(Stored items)
▼▼▼

-- pv_equiv track=rewrite | github.com/narnarr/sparta_review | zodiac.py | zodiac_animals
-- ===== SOURCE A (Python) =====
-- def zodiac_animals(birth_year):
--     my_zodiac = ''
--     years = [1900+12*i for i in range(0,11)]
--     for year in years:
--         if birth_year == year:
--             my_zodiac = '쥐'
--         elif birth_year == year+1:
--             my_zodiac = '소'
--         elif birth_year == year+2:
--             my_zodiac = '호랑이'
--         elif birth_year == year+3:
--             my_zodiac = '토끼'
--         elif birth_year == year+4:
--             my_zodiac = '용'
--         elif birth_year == year+5:
--             my_zodiac = '뱀'
--         elif birth_year == year+6:
--             my_zodiac = '말'
--         elif birth_year == year+7:
--             my_zodiac = '양'
--         elif birth_year == year+8:
--             my_zodiac = '원숭이'
--         elif birth_year == year+9:
--             my_zodiac = '닭'
--         elif birth_year == year+10:
--             my_zodiac = '개'
--         elif birth_year == year+11:
--             my_zodiac = '돼지'
--         else:
--             continue
--         return my_zodiac
-- ===== SOURCE B (Python) =====
-- ZODIAC = ['쥐', '소', '호랑이', '토끼', '용', '뱀', '말', '양', '원숭이', '닭', '개', '돼지']
--
-- def zodiac_animals(birth_year):
--     if 1900 <= birth_year <= 2031:
--         return ZODIAC[(birth_year - 1900) % 12]
--     return None
-- ===== Notes on version B (the rewrite author's own statement) =====
-- stated objective: simpler
-- what changed: Replaces A's nested equality scan over the base-year list with a range check plus a closed-form modulo index into the name cycle.
import Mathlib
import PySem

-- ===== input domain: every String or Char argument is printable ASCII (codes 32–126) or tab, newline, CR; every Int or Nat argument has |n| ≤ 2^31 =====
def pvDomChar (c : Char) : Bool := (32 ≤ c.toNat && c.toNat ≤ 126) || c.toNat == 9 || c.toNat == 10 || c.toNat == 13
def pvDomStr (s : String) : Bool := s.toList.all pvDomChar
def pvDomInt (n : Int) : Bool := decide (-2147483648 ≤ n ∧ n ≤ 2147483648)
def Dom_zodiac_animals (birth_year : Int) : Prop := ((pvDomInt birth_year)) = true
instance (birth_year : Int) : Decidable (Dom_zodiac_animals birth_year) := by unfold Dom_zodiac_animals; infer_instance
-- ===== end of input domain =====

-- B replaces A's 11×12 equality scan with a range check and a closed-form (year-1900) % 12 index (objective: simpler).

-- ===== PORT A =====
-- one pass of A's if/elif chain for a given base year; none = the 'else: continue' branch
def zodiacStep (birth_year : Int) (year : Int) : Option String :=
  if birth_year = year then some "쥐"
  else if birth_year = year + 1 then some "소"
  else if birth_year = year + 2 then some "호랑이"
  else if birth_year = year + 3 then some "토끼"
  else if birth_year = year + 4 then some "용"
  else if birth_year = year + 5 then some "뱀"
  else if birth_year = year + 6 then some "말"
  else if birth_year = year + 7 then some "양"
  else if birth_year = year + 8 then some "원숭이"
  else if birth_year = year + 9 then some "닭"
  else if birth_year = year + 10 then some "개"
  else if birth_year = year + 11 then some "돼지"
  else none

-- A's 'for year in years' loop with early return on a match
def zodiacLoop (birth_year : Int) : List Int → Option String
  | [] => none
  | y :: rest =>
    match zodiacStep birth_year y with
    | some s => some s
    | none => zodiacLoop birth_year rest

def zodiac_animals (birth_year : Int) : Option String :=
  zodiacLoop birth_year ((List.range 11).map (fun i => 1900 + 12 * (i : Int)))

-- ===== PORT B =====
def ZODIAC : List String := ["쥐", "소", "호랑이", "토끼", "용", "뱀", "말", "양", "원숭이", "닭", "개", "돼지"]

def zodiac_animals_alt (birth_year : Int) : Option String :=
  if 1900 ≤ birth_year ∧ birth_year ≤ 2031 then
    PySem.List.pyGet? ZODIAC (PySem.Int.mod (birth_year - 1900) 12)
  else none

-- ===== PRECONDITION & SPEC =====
def Spec_zodiac_animals (birth_year : Int) (out : Option String) : Prop := out = zodiac_animals_alt birth_year
instance (birth_year : Int) (out : Option String) : Decidable (Spec_zodiac_animals birth_year out) := by unfold Spec_zodiac_animals; infer_instance

-- ===== CLAIM (what is proved, stated in full; the proofs are below) =====
def Claim_equal_zodiac_animals : Prop := ∀ (birth_year : Int), Dom_zodiac_animals birth_year → Spec_zodiac_animals birth_year (zodiac_animals birth_year)

-- ===== LEMMAS AND PROOFS =====

lemma step_none (b y : Int) (h : b < y ∨ y + 11 < b) : zodiacStep b y = none := by
  unfold zodiacStep
  rw [if_neg (by omega), if_neg (by omega), if_neg (by omega), if_neg (by omega),
      if_neg (by omega), if_neg (by omega), if_neg (by omega), if_neg (by omega),
      if_neg (by omega), if_neg (by omega), if_neg (by omega), if_neg (by omega)]

lemma zodiac_out_of_range (y : Int) (h : y < 1900 ∨ 2031 < y) : zodiac_animals y = none := by
  simp only [zodiac_animals, List.range, List.range.loop]
  norm_num [zodiacLoop]
  rw [step_none y 1900 (by omega), step_none y 1912 (by omega), step_none y 1924 (by omega),
      step_none y 1936 (by omega), step_none y 1948 (by omega), step_none y 1960 (by omega),
      step_none y 1972 (by omega), step_none y 1984 (by omega), step_none y 1996 (by omega),
      step_none y 2008 (by omega), step_none y 2020 (by omega)]

lemma alt_out_of_range (y : Int) (h : y < 1900 ∨ 2031 < y) : zodiac_animals_alt y = none := by
  simp only [zodiac_animals_alt]
  rw [if_neg]; omega

-- ===== VERDICT (by name: the statement is the Claim_ definition above) =====
theorem zodiac_animals_spec : Claim_equal_zodiac_animals := by
  intro y _
  unfold Spec_zodiac_animals
  by_cases h : 1900 ≤ y ∧ y ≤ 2031
  · obtain ⟨h1, h2⟩ := h
    interval_cases y <;> decide
  · rw [zodiac_out_of_range y (by omega), alt_out_of_range y (by omega)]
-- pv_equiv track=rewrite | github.com/cucker0/dockerfile | get_command_4_run_container/py/parse_container_inspect.py | camel2connector
-- ===== SOURCE A (Python) =====
-- def camel2connector(s: str):
--     """驼峰字符串转连接字符格式。
--
--     DriverOpts -> driver-opt
--
--     :param s:
--     :return:
--     """
--     if len(s) <= 1:
--         return s.lower()
--
--     s_list = list(s)
--     for i in range(len(s_list)):
--         if i != 0 and ('A' <= s_list[i] <= 'Z'):
--             s_list[i] = s_list[i].lower()
--             s_list.insert(i, '-')
--     ss = "".join(s_list).lower()
--     if ss.endswith("s"):
--         ss = ss[:-1]
--
--     return ss
-- ===== SOURCE B (Python) =====
-- def camel2connector(s: str):
--     """Camel string to connector format: DriverOpts -> driver-opt."""
--     if len(s) <= 1:
--         return s.lower()
--     out = []
--     for i, c in enumerate(s):
--         if i != 0 and 'A' <= c <= 'Z':
--             out.append('-')
--         out.append(c)
--     ss = "".join(out).lower()
--     if ss.endswith("s"):
--         ss = ss[:-1]
--     return ss
-- ===== Notes on version B (the rewrite author's own statement) =====
-- stated objective: simpler
-- what changed: B builds the result in one immutable forward pass (emit '-' before each interior capital, then lowercase and strip one trailing 's') instead of A's index loop over a list it mutates with insert(), whose shifts make the scan stop early.
-- intended difference: On strings whose t-th interior capital sits at 0-based position i with i + t > len(s), A's insert() shifts push that capital past the range(len(s)) scan so A silently drops its dash (A('ABCD') = 'a-b-cd'); B returns the full hyphenation 'a-b-c-d', which is the intended camel-to-connector value. — e.g. on camel2connector("aAA"): A returns "a-aa", B returns "a-a-a"
import Mathlib
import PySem

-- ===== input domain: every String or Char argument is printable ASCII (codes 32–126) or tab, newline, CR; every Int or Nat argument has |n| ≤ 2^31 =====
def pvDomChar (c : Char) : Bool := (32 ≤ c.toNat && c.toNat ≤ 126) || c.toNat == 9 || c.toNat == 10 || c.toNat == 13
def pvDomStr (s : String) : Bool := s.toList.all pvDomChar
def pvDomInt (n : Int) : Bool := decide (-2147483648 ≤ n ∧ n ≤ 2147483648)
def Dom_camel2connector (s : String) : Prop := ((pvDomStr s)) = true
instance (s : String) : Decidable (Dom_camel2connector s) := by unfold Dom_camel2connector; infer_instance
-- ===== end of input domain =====

-- B is the natural one-pass rewrite (emit '-' before each interior capital); A drops dashes
-- when its in-place insert() shifts push later capitals past the scanned range (see D_ below).

-- ===== PORT A =====
-- one iteration of A's 'for i in range(len(s_list))' body, mutating the char list
def camelStep (l : List Char) (i : Int) : List Char :=
  match PySem.List.pyGet? l i with
  | some c =>
    if i ≠ 0 ∧ ('A' ≤ c ∧ c ≤ 'Z') then
      PySem.List.insert (PySem.List.pySetD l i (PySem.Chars.lowerChar c)) i '-'
    else l
  | none => l

def camel2connector (s : String) : String :=
  if PySem.Str.len s ≤ 1 then PySem.Str.lower s
  else
    let sList := s.toList
    let l := (PySem.List.pyRange 0 (sList.length : Int)).foldl camelStep sList
    let ss := PySem.Chars.lower l
    let ss := if PySem.Chars.endswith ss ['s'] then PySem.List.slice ss none (some (-1)) else ss
    String.ofList ss

-- ===== PORT B =====
-- Source B's loop body: the chunk appended for one enumerated character
def altItem (ic : Int × Char) : List Char :=
  if ic.1 ≠ 0 ∧ ('A' ≤ ic.2 ∧ ic.2 ≤ 'Z') then ['-', ic.2] else [ic.2]

def camel2connector_alt (s : String) : String :=
  if PySem.Str.len s ≤ 1 then PySem.Str.lower s
  else
    let cs := s.toList
    let out := (PySem.List.enumerate cs).foldl (fun acc ic => acc ++ altItem ic) []
    let ss := PySem.Chars.lower out
    let ss := if PySem.Chars.endswith ss ['s'] then PySem.List.slice ss none (some (-1)) else ss
    String.ofList ss

-- ===== PRECONDITION & SPEC =====
def isUpAZ (c : Char) : Bool := decide (65 ≤ c.toNat ∧ c.toNat ≤ 90)

-- On strings where the t-th interior capital sits at 0-based position i with i + t > len(s),
-- A's insert() shifts push that capital past the range(len(s)) scan, so A silently drops its
-- dash (e.g. 'ABCD' -> 'a-b-cd'); B returns the intended full hyphenation ('a-b-c-d').
-- (i + t is increasing in t, so the condition reads off the LAST interior capital:
-- more interior capitals than trailing non-capitals plus one.)
def D_camel2connector (s : String) : Prop :=
  ((s.toList.drop 1).reverse.takeWhile (fun c => !isUpAZ c)).length + 1 <
    (s.toList.drop 1).countP isUpAZ
instance (s : String) : Decidable (D_camel2connector s) := by unfold D_camel2connector; infer_instance

def Spec_camel2connector (s : String) (out : String) : Prop :=
  ¬ D_camel2connector s → out = camel2connector_alt s
instance (s : String) (out : String) : Decidable (Spec_camel2connector s out) := by unfold Spec_camel2connector; infer_instance

def pvDiffWitness_camel2connector : String := "aAA"
def pvDiffWitnessOut_camel2connector : String × String := ("a-aa", "a-a-a")

-- ===== CLAIM (what is proved, stated in full; the proofs are below) =====
def Claim_unchanged_camel2connector : Prop :=
  ∀ (s : String), Dom_camel2connector s → Spec_camel2connector s (camel2connector s)
def Claim_changed_camel2connector : Prop :=
  Dom_camel2connector (pvDiffWitness_camel2connector) ∧
  D_camel2connector (pvDiffWitness_camel2connector) ∧
  camel2connector (pvDiffWitness_camel2connector) = pvDiffWitnessOut_camel2connector.1 ∧
  camel2connector_alt (pvDiffWitness_camel2connector) = pvDiffWitnessOut_camel2connector.2 ∧
  pvDiffWitnessOut_camel2connector.1 ≠ pvDiffWitnessOut_camel2connector.2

▲▲▲

To do
Report the number of lines in the records that hold "plus" and write no other words.

Your solution
2